* **WHAT THE TASK REQUIRES**:
Only lines containing the string "pvDomStr" belong in the answer; copy all of them from the entries.

* **EXERCISE DATA**:
-- pv_equiv track=rewrite | github.com/dlwogus0128/2023-DM-Project | main.py | extract_patents_main_sub_ipc
-- ===== SOURCE A (Python) =====
-- def extract_patents_main_sub_ipc(ipc_list:list, start_idx:int, end_idx:int) -> list:
--     ipc_main_sub_list=[]
--     for ipcs in ipc_list:
--         ipc_list = []
--         for ipc_item in ipcs:
--             if len(ipc_list)!=0:
--                 if ipc_list[0]!=ipc_item[start_idx:end_idx]:
--                     ipc_list.append(ipc_item[start_idx:end_idx])
--                     break
--             else:
--                 ipc_list.append(ipc_item[start_idx:end_idx])
--         ipc_main_sub_list.append(ipc_list)
--     return ipc_main_sub_list
-- ===== SOURCE B (Python) =====
-- def extract_patents_main_sub_ipc(ipc_list: list, start_idx: int, end_idx: int) -> list:
--     result = []
--     for ipcs in ipc_list:
--         prefixes = dict.fromkeys(item[start_idx:end_idx] for item in ipcs)
--         result.append(list(prefixes)[:2])
--     return result
-- ===== Notes on version B (the rewrite author's own statement) =====
-- stated objective: simpler
-- what changed: Replaces the hand-maintained one/two-element buffer with its early-break inner loop by an order-preserving dict.fromkeys dedup of all prefixes followed by a [:2] slice.
import Mathlib
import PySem

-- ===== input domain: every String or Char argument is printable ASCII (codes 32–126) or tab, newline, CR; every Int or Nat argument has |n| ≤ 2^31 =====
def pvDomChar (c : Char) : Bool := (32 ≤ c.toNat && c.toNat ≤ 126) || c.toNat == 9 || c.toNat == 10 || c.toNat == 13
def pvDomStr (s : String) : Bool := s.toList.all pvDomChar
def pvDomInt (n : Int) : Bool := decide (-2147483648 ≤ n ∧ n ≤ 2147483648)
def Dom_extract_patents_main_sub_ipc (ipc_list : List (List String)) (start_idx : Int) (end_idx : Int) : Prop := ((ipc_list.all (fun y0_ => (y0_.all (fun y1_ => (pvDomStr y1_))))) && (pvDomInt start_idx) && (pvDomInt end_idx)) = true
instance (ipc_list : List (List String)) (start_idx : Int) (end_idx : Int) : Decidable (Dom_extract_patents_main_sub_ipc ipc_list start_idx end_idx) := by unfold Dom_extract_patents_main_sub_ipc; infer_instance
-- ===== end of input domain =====

-- B replaces A's hand-maintained one/two-element buffer with its early-break inner loop
-- by an order-preserving dict.fromkeys dedup of the group's prefixes followed by a [:2] slice.

-- ===== PORT A =====
-- inner 'for ipc_item in ipcs' loop of A, with its early break; acc is A's inner ipc_list buffer
def extractInnerA (start_idx end_idx : Int) (acc : List String) : List String → List String
  | [] => acc
  | item :: rest =>
    if acc.length ≠ 0 then
      if acc.headI ≠ PySem.Str.slice item (some start_idx) (some end_idx) then
        acc ++ [PySem.Str.slice item (some start_idx) (some end_idx)]   -- break
      else
        extractInnerA start_idx end_idx acc rest
    else
      extractInnerA start_idx end_idx (acc ++ [PySem.Str.slice item (some start_idx) (some end_idx)]) rest

def extract_patents_main_sub_ipc (ipc_list : List (List String)) (start_idx : Int) (end_idx : Int) : List (List String) :=
  ipc_list.foldl (fun ipc_main_sub_list ipcs =>
    ipc_main_sub_list ++ [extractInnerA start_idx end_idx [] ipcs]) []

-- ===== PORT B =====
def extract_patents_main_sub_ipc_alt (ipc_list : List (List String)) (start_idx : Int) (end_idx : Int) : List (List String) :=
  ipc_list.foldl (fun result ipcs =>
    result ++ [PySem.List.slice
      (PySem.List.dedup (ipcs.map (fun item => PySem.Str.slice item (some start_idx) (some end_idx))))
      none (some 2)]) []

-- ===== PRECONDITION & SPEC =====
def Spec_extract_patents_main_sub_ipc (ipc_list : List (List String)) (start_idx : Int) (end_idx : Int) (out : List (List String)) : Prop := out = extract_patents_main_sub_ipc_alt ipc_list start_idx end_idx
instance (ipc_list : List (List String)) (start_idx : Int) (end_idx : Int) (out : List (List String)) : Decidable (Spec_extract_patents_main_sub_ipc ipc_list start_idx end_idx out) := by unfold Spec_extract_patents_main_sub_ipc; infer_instance

-- ===== CLAIM (what is proved, stated in full; the proofs are below) =====
def Claim_equal_extract_patents_main_sub_ipc : Prop := ∀ (ipc_list : List (List String)) (start_idx : Int) (end_idx : Int), Dom_extract_patents_main_sub_ipc ipc_list start_idx end_idx → Spec_extract_patents_main_sub_ipc ipc_list start_idx end_idx (extract_patents_main_sub_ipc ipc_list start_idx end_idx)

-- ===== LEMMAS AND PROOFS =====

-- once the accumulator has ≥ 2 elements, further Set.add's don't change its first two elements
lemma take2_foldl_add (l : List String) : ∀ (acc : List String), 2 ≤ acc.length →
    (l.foldl PySem.Set.add acc).take 2 = acc.take 2 := by
  induction l with
  | nil => intro acc _; rfl
  | cons x xs ih =>
    intro acc h
    by_cases hm : x ∈ acc
    · have ha : PySem.Set.add acc x = acc := by simp [PySem.Set.add, hm]
      rw [List.foldl_cons, ha, ih _ h]
    · have ha : PySem.Set.add acc x = acc ++ [x] := by simp [PySem.Set.add, hm]
      rw [List.foldl_cons, ha, ih _ (by simp; omega), List.take_append_of_le_length h]

-- the inner loop with a one-element buffer [p] equals take 2 of the dedup fold from [p]
lemma innerA_one (s e : Int) (p : String) (xs : List String) :
    extractInnerA s e [p] xs
      = ((xs.map (fun item => PySem.Str.slice item (some s) (some e))).foldl PySem.Set.add [p]).take 2 := by
  induction xs with
  | nil => rfl
  | cons x xs ih =>
    simp only [extractInnerA, List.map_cons, List.foldl_cons]
    by_cases h : p = PySem.Str.slice x (some s) (some e)
    · have hadd : PySem.Set.add [p] (PySem.Str.slice x (some s) (some e)) = [p] := by
        simp [PySem.Set.add, ← h]
      rw [hadd, ← ih]
      simp [← h]
    · have hadd : PySem.Set.add [p] (PySem.Str.slice x (some s) (some e))
          = [p, PySem.Str.slice x (some s) (some e)] := by
        simp [PySem.Set.add, Ne.symm h]
      rw [if_pos (by simp : ¬([p] : List String).length = 0), if_pos (by simpa using h), hadd,
        take2_foldl_add _ _ (by simp)]
      rfl

-- per-group equality: A's inner loop = first two entries of the ordered dedup of the prefixes
lemma inner_eq (s e : Int) (ipcs : List String) :
    extractInnerA s e [] ipcs
      = PySem.List.slice
          (PySem.List.dedup (ipcs.map (fun item => PySem.Str.slice item (some s) (some e))))
          none (some 2) := by
  rw [PySem.List.slice_to (hb := by norm_num)]
  have h2 : (2 : Int).toNat = 2 := rfl
  rw [h2]
  cases ipcs with
  | nil => rfl
  | cons x xs =>
    simp only [extractInnerA, List.length_nil, ne_eq, not_true_eq_false, if_false,
      List.nil_append, List.map_cons]
    rw [innerA_one]
    have hd : PySem.List.dedup
        (PySem.Str.slice x (some s) (some e) :: xs.map (fun item => PySem.Str.slice item (some s) (some e)))
        = (xs.map (fun item => PySem.Str.slice item (some s) (some e))).foldl PySem.Set.add
            [PySem.Str.slice x (some s) (some e)] := by
      rw [PySem.List.dedup_eq_ofList, PySem.Set.ofList_eq_foldl]
      rfl
    rw [hd]

-- ===== VERDICT (by name: the statement is the Claim_ definition above) =====
theorem extract_patents_main_sub_ipc_spec : Claim_equal_extract_patents_main_sub_ipc := by
  intro ipc_list s e _
  unfold Spec_extract_patents_main_sub_ipc extract_patents_main_sub_ipc extract_patents_main_sub_ipc_alt
  induction ipc_list using List.reverseRecOn with
  | nil => rfl
  | append_singleton xs x ih => simp [inner_eq]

* **ANSWER FOR THIS EXERCISE**:
def pvDomStr (s : String) : Bool := s.toList.all pvDomChar
def Dom_extract_patents_main_sub_ipc (ipc_list : List (List String)) (start_idx : Int) (end_idx : Int) : Prop := ((ipc_list.all (fun y0_ => (y0_.all (fun y1_ => (pvDomStr y1_))))) && (pvDomInt start_idx) && (pvDomInt end_idx)) = true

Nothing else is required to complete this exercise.